-- pv_equiv track=rewrite | github.com/Devesh511/project_DataCommunication | datalinklayer/bit_stuffing.py | en_frame
-- ===== SOURCE A (Python) =====
-- flag = "01111110"
--
-- def en_frame(data):
-- 	frame = ""
-- 	count_1 = 0
-- 	for k in data:
-- 		if k == "1":
-- 			count_1 += 1
-- 		else:
-- 			count_1 = 0
--
-- 		if count_1 == 5:
-- 			count_1 = 0
-- 			frame += "10"
-- 		else:
-- 			frame += k
-- 	return flag + frame +flag
-- ===== SOURCE B (Python) =====
-- flag = "01111110"
--
-- def en_frame(data):
--     out = [flag]
--     i, n = 0, len(data)
--     while i < n:
--         if data[i] == "1":
--             j = i
--             while j < n and data[j] == "1":
--                 j += 1
--             for t in range(j - i):
--                 out.append("10" if (t + 1) % 5 == 0 else "1")
--             i = j
--         else:
--             out.append(data[i])
--             i += 1
--     out.append(flag)
--     return "".join(out)
-- ===== Notes on version B (the rewrite author's own statement) =====
-- stated objective: alternative
-- what changed: Replaces the per-character counter-with-reset state machine by a run-scanning two-pointer pass: each maximal run of ones is located and stuffed as a block (a zero inserted after every fifth one), other characters pass through; pieces are collected in a list and joined once instead of repeated string concatenation.
import Mathlib
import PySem

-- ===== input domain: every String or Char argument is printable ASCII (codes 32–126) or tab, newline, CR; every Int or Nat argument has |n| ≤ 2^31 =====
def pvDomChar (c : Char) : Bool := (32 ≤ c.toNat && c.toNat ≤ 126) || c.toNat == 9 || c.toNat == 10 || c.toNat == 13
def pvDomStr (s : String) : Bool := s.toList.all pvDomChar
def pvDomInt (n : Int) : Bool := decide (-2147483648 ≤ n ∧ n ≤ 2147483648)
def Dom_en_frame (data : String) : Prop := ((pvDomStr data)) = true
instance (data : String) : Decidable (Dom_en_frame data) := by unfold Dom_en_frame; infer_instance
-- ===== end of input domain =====

-- B replaces A's per-character counter state machine by a run-scanning pass over maximal runs of '1's.

-- ===== PORT A =====
-- A's loop body: carries (frame, count_1); appends "10" when the count hits 5, else the character.
def pvStepA (st : List Char × Int) (k : Char) : List Char × Int :=
  let c : Int := if k == '1' then st.2 + 1 else 0
  if c == 5 then (st.1 ++ ['1', '0'], 0) else (st.1 ++ [k], c)

def en_frame (data : String) : String :=
  let r := data.toList.foldl pvStepA ([], 0)
  String.mk ("01111110".toList ++ r.1 ++ "01111110".toList)

-- ===== PORT B =====
-- stuffed output for a maximal run of m consecutive '1's ('10' after every fifth)
def pvStuffOnes (m : Nat) : List Char :=
  (List.range m).flatMap (fun t => if (t + 1) % 5 == 0 then ['1', '0'] else ['1'])

-- run scan: a maximal run of '1's is taken as a block, other characters pass through
def pvAltGo : List Char → List Char
  | [] => []
  | k :: rest =>
    if k == '1' then
      pvStuffOnes ((k :: rest).takeWhile (fun x => x == '1')).length
        ++ pvAltGo ((k :: rest).dropWhile (fun x => x == '1'))
    else k :: pvAltGo rest
termination_by l => l.length
decreasing_by
  · simp only [List.dropWhile_cons, *, if_pos, List.length_cons]
    exact Nat.lt_succ_of_le (List.length_dropWhile_le _ _)
  · simp

def en_frame_alt (data : String) : String :=
  String.mk ("01111110".toList ++ pvAltGo data.toList ++ "01111110".toList)

-- ===== PRECONDITION & SPEC =====
def Spec_en_frame (data : String) (out : String) : Prop := out = en_frame_alt data
instance (data : String) (out : String) : Decidable (Spec_en_frame data out) := by unfold Spec_en_frame; infer_instance

-- ===== CLAIM (what is proved, stated in full; the proofs are below) =====
def Claim_equal_en_frame : Prop := ∀ (data : String), Dom_en_frame data → Spec_en_frame data (en_frame data)

-- ===== LEMMAS AND PROOFS =====

-- restructured form of A's loop: counter as Nat, output built front-to-back
def pvG (c : Nat) : List Char → List Char
  | [] => []
  | k :: rest =>
    if k == '1' then
      if c + 1 = 5 then '1' :: '0' :: pvG 0 rest else '1' :: pvG (c + 1) rest
    else k :: pvG 0 rest

-- stuffed run starting at counter c, and the counter after the run
def pvSF (c : Nat) : Nat → List Char
  | 0 => []
  | m + 1 => if c + 1 = 5 then '1' :: '0' :: pvSF 0 m else '1' :: pvSF (c + 1) m

def pvEC (c : Nat) : Nat → Nat
  | 0 => c
  | m + 1 => if c + 1 = 5 then pvEC 0 m else pvEC (c + 1) m

lemma pvFoldA (l : List Char) (acc : List Char) (c : Nat) :
    (l.foldl pvStepA (acc, (c : Int))).1 = acc ++ pvG c l := by
  induction l generalizing acc c with
  | nil => simp [pvG]
  | cons k rest ih =>
    rw [List.foldl_cons]
    by_cases hk : (k == '1') = true
    · have hk1 : k = '1' := by simpa using hk
      subst hk1
      by_cases hc : c + 1 = 5
      · have h5 : ((c : Int) + 1 == 5) = true := by
          simp; exact_mod_cast congrArg (Nat.cast (R := Int)) hc
        rw [show pvStepA (acc, (c : Int)) '1' = (acc ++ ['1', '0'], ((0 : Nat) : Int)) from by
          simp [pvStepA, h5], ih]
        simp [pvG, hc]
      · have h5 : ((c : Int) + 1 == 5) = false := by simp; omega
        rw [show pvStepA (acc, (c : Int)) '1' = (acc ++ ['1'], ((c + 1 : Nat) : Int)) from by
          simp [pvStepA, h5], ih]
        simp [pvG, hc]
    · have hk' : (k == '1') = false := by simpa using hk
      rw [show pvStepA (acc, (c : Int)) k = (acc ++ [k], ((0 : Nat) : Int)) from by
        simp [pvStepA, hk'], ih]
      simp [pvG, hk']

-- pvG on a run of ones followed by the rest
lemma pvG_replicate (m : Nat) (d : List Char) (c : Nat) :
    pvG c (List.replicate m '1' ++ d) = pvSF c m ++ pvG (pvEC c m) d := by
  induction m generalizing c with
  | zero => simp [pvSF, pvEC]
  | succ m ih =>
    by_cases hc : c + 1 = 5 <;> simp [List.replicate_succ, pvG, pvSF, pvEC, hc, ih]

-- the counter is irrelevant when the next character is not '1'
lemma pvG_not_one (d : List Char) (c c' : Nat)
    (hd : ∀ x ∈ d.head?, (x == '1') = false) : pvG c d = pvG c' d := by
  cases d with
  | nil => rfl
  | cons k rest =>
    have hk : (k == '1') = false := hd k (by simp)
    simp [pvG, hk]

-- pvSF at counter c is the modular description of the run stuffing
lemma pvSF_mod (m : Nat) : ∀ c : Nat, c < 5 →
    pvSF c m = (List.range m).flatMap
      (fun t => if ((c + t + 1) % 5 == 0) = true then ['1', '0'] else ['1']) := by
  induction m with
  | zero => intro c _; simp [pvSF]
  | succ m ih =>
    intro c hc
    rw [List.range_succ_eq_map, List.flatMap_cons, List.flatMap_map]
    by_cases h5 : c + 1 = 5
    · have h0 : ((c + 0 + 1) % 5 == 0) = true := by simp; omega
      rw [h0, if_pos rfl]
      have hcg : List.flatMap
            (fun a => (fun t => if ((c + t + 1) % 5 == 0) = true then ['1', '0'] else ['1']) (a + 1))
            (List.range m)
          = List.flatMap
            (fun t => if ((0 + t + 1) % 5 == 0) = true then ['1', '0'] else ['1'])
            (List.range m) := by
        refine List.flatMap_congr (fun a _ => ?_)
        have h : (c + (a + 1) + 1) % 5 = (0 + a + 1) % 5 := by omega
        simp only [h]
      rw [hcg, ← ih 0 (by omega)]
      simp [pvSF, h5]
    · have h0 : ((c + 0 + 1) % 5 == 0) = false := by simp; omega
      rw [h0, if_neg (by simp)]
      have hcg : List.flatMap
            (fun a => (fun t => if ((c + t + 1) % 5 == 0) = true then ['1', '0'] else ['1']) (a + 1))
            (List.range m)
          = List.flatMap
            (fun t => if ((c + 1 + t + 1) % 5 == 0) = true then ['1', '0'] else ['1'])
            (List.range m) := by
        refine List.flatMap_congr (fun a _ => ?_)
        have h : (c + (a + 1) + 1) % 5 = (c + 1 + a + 1) % 5 := by omega
        simp only [h]
      rw [hcg, ← ih (c + 1) (by omega)]
      simp [pvSF, h5]

lemma pvSF_zero_eq (m : Nat) : pvSF 0 m = pvStuffOnes m := by
  rw [pvSF_mod m 0 (by omega)]
  simp [pvStuffOnes]

-- main: A's restructured loop from counter 0 is B's run scan
lemma pvG_eq_altGo : ∀ (n : Nat) (l : List Char), l.length ≤ n → pvG 0 l = pvAltGo l := by
  intro n
  induction n with
  | zero =>
    intro l hl
    have : l = [] := List.eq_nil_of_length_eq_zero (by omega)
    subst this; simp [pvG, pvAltGo]
  | succ n ih =>
    intro l hl
    cases l with
    | nil => simp [pvG, pvAltGo]
    | cons k rest =>
      by_cases hk : (k == '1') = true
      · have hk1 : k = '1' := by simpa using hk
        subst hk1
        have hrun : ∀ x ∈ (('1' :: rest).takeWhile (fun x => x == '1')), x = '1' := by
          intro x hx
          simpa using List.mem_takeWhile_imp hx
        have hrep : ('1' :: rest).takeWhile (fun x => x == '1')
            = List.replicate (('1' :: rest).takeWhile (fun x => x == '1')).length '1' :=
          List.eq_replicate_of_mem hrun
        have hsplit := List.takeWhile_append_dropWhile
          (p := fun x => x == '1') (l := '1' :: rest)
        set t := ('1' :: rest).takeWhile (fun x => x == '1') with ht
        set d := ('1' :: rest).dropWhile (fun x => x == '1') with hd
        have hstart : pvG 0 ('1' :: rest) = pvG 0 (List.replicate t.length '1' ++ d) := by
          rw [← hrep, hsplit]
        rw [hstart, pvG_replicate]
        have hdh : ∀ x ∈ d.head?, (x == '1') = false := by
          intro x hx
          have hfind := List.find?_not_eq_head?_dropWhile
            (p := fun x => x == '1') (l := '1' :: rest)
          rw [← hd] at hfind
          rw [← hfind] at hx
          have := List.find?_some hx
          simpa using this
        rw [pvG_not_one d _ 0 hdh, pvSF_zero_eq]
        have hdlen : d.length ≤ n := by
          have h1 : d.length ≤ rest.length := by
            rw [hd]
            simp only [List.dropWhile_cons, show (('1' : Char) == '1') = true from rfl, if_pos]
            exact List.length_dropWhile_le _ _
          simp only [List.length_cons] at hl; omega
        rw [ih d hdlen]
        simp only [pvAltGo, show (('1' : Char) == '1') = true from rfl, if_pos, ← ht, ← hd]
      · have hk' : (k == '1') = false := by simpa using hk
        simp only [pvG, pvAltGo, hk', Bool.false_eq_true, if_false]
        have : rest.length ≤ n := by simp only [List.length_cons] at hl; omega
        rw [ih rest this]

-- ===== VERDICT (by name: the statement is the Claim_ definition above) =====
theorem en_frame_spec : Claim_equal_en_frame := by
  intro data _
  show en_frame data = en_frame_alt data
  show String.mk ("01111110".toList ++ (data.toList.foldl pvStepA ([], 0)).1 ++ "01111110".toList)
      = en_frame_alt data
  rw [show ((0 : Int)) = ((0 : Nat) : Int) from rfl, pvFoldA, List.nil_append,
    pvG_eq_altGo data.toList.length data.toList (le_refl _)]
  rfl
··········
YOUR OBJECTIVE.
Copy every line of the records above, starting with the first, up to and including the line containing "import PySem".

EXERCISE OUTPUT.
-- pv_equiv track=rewrite | github.com/Devesh511/project_DataCommunication | datalinklayer/bit_stuffing.py | en_frame
-- ===== SOURCE A (Python) =====
-- flag = "01111110"
--
-- def en_frame(data):
-- 	frame = ""
-- 	count_1 = 0
-- 	for k in data:
-- 		if k == "1":
-- 			count_1 += 1
-- 		else:
-- 			count_1 = 0
--
-- 		if count_1 == 5:
-- 			count_1 = 0
-- 			frame += "10"
-- 		else:
-- 			frame += k
-- 	return flag + frame +flag
-- ===== SOURCE B (Python) =====
-- flag = "01111110"
--
-- def en_frame(data):
--     out = [flag]
--     i, n = 0, len(data)
--     while i < n:
--         if data[i] == "1":
--             j = i
--             while j < n and data[j] == "1":
--                 j += 1
--             for t in range(j - i):
--                 out.append("10" if (t + 1) % 5 == 0 else "1")
--             i = j
--         else:
--             out.append(data[i])
--             i += 1
--     out.append(flag)
--     return "".join(out)
-- ===== Notes on version B (the rewrite author's own statement) =====
-- stated objective: alternative
-- what changed: Replaces the per-character counter-with-reset state machine by a run-scanning two-pointer pass: each maximal run of ones is located and stuffed as a block (a zero inserted after every fifth one), other characters pass through; pieces are collected in a list and joined once instead of repeated string concatenation.
import Mathlib
import PySem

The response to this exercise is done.